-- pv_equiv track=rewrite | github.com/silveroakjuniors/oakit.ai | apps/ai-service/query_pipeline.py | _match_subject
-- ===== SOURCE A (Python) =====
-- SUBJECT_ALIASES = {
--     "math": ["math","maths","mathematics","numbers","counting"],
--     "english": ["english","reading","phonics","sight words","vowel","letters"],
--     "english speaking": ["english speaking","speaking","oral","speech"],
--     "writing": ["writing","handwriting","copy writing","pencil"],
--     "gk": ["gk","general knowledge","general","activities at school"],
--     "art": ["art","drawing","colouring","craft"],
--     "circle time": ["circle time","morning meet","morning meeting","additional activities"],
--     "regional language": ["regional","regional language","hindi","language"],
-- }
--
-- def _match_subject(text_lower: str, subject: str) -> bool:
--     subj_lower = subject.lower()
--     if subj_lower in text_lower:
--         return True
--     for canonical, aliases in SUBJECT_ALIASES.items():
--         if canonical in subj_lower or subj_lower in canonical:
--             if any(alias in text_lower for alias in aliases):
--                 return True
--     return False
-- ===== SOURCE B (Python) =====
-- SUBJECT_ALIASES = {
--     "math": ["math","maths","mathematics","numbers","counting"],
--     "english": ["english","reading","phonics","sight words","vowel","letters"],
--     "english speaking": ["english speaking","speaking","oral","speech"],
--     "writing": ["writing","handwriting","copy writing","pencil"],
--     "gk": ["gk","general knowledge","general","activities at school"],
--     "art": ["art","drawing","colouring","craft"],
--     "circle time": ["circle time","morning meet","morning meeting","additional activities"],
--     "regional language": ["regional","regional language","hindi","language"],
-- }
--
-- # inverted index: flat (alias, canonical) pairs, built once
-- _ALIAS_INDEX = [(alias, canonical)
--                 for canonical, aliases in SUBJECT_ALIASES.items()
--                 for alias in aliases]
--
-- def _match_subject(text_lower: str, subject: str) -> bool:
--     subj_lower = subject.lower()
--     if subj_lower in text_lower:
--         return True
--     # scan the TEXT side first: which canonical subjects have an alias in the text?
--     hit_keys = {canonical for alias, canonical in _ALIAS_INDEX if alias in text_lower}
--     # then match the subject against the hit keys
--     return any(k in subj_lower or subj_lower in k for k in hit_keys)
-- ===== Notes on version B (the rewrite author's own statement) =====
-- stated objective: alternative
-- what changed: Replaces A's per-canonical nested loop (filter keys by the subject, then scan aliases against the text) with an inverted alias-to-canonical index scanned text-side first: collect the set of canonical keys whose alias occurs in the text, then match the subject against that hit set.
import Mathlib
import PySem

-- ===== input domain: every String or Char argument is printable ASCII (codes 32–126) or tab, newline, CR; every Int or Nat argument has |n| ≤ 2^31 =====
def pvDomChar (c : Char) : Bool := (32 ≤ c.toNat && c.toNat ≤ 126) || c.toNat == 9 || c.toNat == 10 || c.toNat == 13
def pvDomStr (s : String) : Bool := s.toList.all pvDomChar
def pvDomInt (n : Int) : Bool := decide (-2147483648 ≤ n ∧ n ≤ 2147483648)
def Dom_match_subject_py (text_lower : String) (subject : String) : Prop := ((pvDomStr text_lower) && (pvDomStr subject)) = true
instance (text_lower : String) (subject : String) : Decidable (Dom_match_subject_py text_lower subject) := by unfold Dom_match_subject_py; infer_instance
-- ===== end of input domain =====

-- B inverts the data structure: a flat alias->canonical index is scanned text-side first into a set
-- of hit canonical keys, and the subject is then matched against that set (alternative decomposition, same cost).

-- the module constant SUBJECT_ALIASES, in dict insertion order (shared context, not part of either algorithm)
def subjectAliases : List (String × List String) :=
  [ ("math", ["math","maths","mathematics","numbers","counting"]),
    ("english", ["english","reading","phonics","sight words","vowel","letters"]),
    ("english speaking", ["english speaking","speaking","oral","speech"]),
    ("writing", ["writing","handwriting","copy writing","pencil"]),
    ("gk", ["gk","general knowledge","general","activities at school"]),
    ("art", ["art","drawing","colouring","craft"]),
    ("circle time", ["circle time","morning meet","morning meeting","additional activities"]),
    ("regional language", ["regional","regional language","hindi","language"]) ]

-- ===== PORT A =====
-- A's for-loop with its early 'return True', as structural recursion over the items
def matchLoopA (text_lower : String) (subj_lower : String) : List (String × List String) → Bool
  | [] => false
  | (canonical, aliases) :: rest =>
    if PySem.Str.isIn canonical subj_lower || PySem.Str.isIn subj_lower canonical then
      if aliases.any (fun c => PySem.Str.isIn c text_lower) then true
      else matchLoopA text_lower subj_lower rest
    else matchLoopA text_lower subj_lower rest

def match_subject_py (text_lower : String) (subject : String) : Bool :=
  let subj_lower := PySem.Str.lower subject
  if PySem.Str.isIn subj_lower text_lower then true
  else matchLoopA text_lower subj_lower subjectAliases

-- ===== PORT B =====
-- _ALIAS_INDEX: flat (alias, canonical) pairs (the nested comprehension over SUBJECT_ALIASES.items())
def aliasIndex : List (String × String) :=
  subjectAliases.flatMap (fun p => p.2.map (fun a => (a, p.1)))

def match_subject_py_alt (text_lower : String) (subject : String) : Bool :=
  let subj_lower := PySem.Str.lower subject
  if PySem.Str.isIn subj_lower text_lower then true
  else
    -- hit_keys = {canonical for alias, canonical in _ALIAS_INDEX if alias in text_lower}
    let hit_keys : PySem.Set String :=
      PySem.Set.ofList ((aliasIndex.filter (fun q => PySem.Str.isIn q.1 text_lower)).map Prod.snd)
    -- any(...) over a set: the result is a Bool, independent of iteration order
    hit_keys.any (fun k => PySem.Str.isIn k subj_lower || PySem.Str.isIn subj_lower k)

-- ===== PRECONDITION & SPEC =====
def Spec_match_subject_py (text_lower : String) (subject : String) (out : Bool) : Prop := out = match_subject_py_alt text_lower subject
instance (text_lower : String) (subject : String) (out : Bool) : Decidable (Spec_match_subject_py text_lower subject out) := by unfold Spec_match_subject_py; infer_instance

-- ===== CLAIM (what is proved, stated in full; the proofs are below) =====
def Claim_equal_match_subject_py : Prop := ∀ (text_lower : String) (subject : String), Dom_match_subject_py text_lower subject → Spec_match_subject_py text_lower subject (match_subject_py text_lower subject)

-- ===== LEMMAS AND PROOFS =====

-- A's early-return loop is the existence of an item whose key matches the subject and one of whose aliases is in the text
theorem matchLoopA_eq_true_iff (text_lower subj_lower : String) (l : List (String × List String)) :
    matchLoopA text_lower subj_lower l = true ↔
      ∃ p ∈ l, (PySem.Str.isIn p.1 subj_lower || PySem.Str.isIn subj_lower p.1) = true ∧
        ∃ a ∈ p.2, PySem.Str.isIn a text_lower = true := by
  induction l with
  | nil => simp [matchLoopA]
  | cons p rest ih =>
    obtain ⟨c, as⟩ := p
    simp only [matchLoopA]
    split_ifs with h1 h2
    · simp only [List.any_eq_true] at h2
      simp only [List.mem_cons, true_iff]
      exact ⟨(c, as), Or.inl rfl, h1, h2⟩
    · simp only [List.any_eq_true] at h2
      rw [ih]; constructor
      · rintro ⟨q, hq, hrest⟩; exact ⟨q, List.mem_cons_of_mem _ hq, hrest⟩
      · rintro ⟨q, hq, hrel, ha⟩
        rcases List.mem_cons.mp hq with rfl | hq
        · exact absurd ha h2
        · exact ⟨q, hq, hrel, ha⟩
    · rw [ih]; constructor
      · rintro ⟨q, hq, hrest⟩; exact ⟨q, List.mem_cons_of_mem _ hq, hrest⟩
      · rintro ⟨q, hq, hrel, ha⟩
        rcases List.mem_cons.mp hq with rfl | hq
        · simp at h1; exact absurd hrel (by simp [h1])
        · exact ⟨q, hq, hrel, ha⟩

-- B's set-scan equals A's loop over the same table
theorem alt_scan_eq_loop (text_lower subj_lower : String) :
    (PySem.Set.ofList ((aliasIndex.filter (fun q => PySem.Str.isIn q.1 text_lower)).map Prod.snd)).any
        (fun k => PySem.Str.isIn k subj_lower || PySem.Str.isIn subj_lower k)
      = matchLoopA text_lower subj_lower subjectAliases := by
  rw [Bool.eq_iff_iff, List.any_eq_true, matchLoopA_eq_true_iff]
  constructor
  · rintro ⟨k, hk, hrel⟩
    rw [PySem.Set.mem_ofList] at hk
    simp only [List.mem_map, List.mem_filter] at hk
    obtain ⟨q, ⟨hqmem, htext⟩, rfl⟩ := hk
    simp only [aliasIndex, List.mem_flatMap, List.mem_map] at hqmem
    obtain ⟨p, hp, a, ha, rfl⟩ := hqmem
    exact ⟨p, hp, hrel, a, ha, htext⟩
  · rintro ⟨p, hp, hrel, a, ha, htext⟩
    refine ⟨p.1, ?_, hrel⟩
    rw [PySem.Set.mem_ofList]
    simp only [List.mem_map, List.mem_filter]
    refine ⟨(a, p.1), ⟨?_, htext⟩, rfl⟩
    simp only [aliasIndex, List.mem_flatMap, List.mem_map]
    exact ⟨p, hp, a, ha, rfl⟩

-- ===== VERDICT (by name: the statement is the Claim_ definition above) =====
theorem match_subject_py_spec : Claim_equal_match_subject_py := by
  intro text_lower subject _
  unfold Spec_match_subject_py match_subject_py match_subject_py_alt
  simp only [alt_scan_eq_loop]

------------------------------------

TASK TO CARRY OUT: Include the first line of the listing, the line with "-- # inverted", and every line between them, each repeated exactly, and output only those.

FINISHED EXERCISE:
-- pv_equiv track=rewrite | github.com/silveroakjuniors/oakit.ai | apps/ai-service/query_pipeline.py | _match_subject
-- ===== SOURCE A (Python) =====
-- SUBJECT_ALIASES = {
--     "math": ["math","maths","mathematics","numbers","counting"],
--     "english": ["english","reading","phonics","sight words","vowel","letters"],
--     "english speaking": ["english speaking","speaking","oral","speech"],
--     "writing": ["writing","handwriting","copy writing","pencil"],
--     "gk": ["gk","general knowledge","general","activities at school"],
--     "art": ["art","drawing","colouring","craft"],
--     "circle time": ["circle time","morning meet","morning meeting","additional activities"],
--     "regional language": ["regional","regional language","hindi","language"],
-- }
--
-- def _match_subject(text_lower: str, subject: str) -> bool:
--     subj_lower = subject.lower()
--     if subj_lower in text_lower:
--         return True
--     for canonical, aliases in SUBJECT_ALIASES.items():
--         if canonical in subj_lower or subj_lower in canonical:
--             if any(alias in text_lower for alias in aliases):
--                 return True
--     return False
-- ===== SOURCE B (Python) =====
-- SUBJECT_ALIASES = {
--     "math": ["math","maths","mathematics","numbers","counting"],
--     "english": ["english","reading","phonics","sight words","vowel","letters"],
--     "english speaking": ["english speaking","speaking","oral","speech"],
--     "writing": ["writing","handwriting","copy writing","pencil"],
--     "gk": ["gk","general knowledge","general","activities at school"],
--     "art": ["art","drawing","colouring","craft"],
--     "circle time": ["circle time","morning meet","morning meeting","additional activities"],
--     "regional language": ["regional","regional language","hindi","language"],
-- }
--
-- # inverted index: flat (alias, canonical) pairs, built once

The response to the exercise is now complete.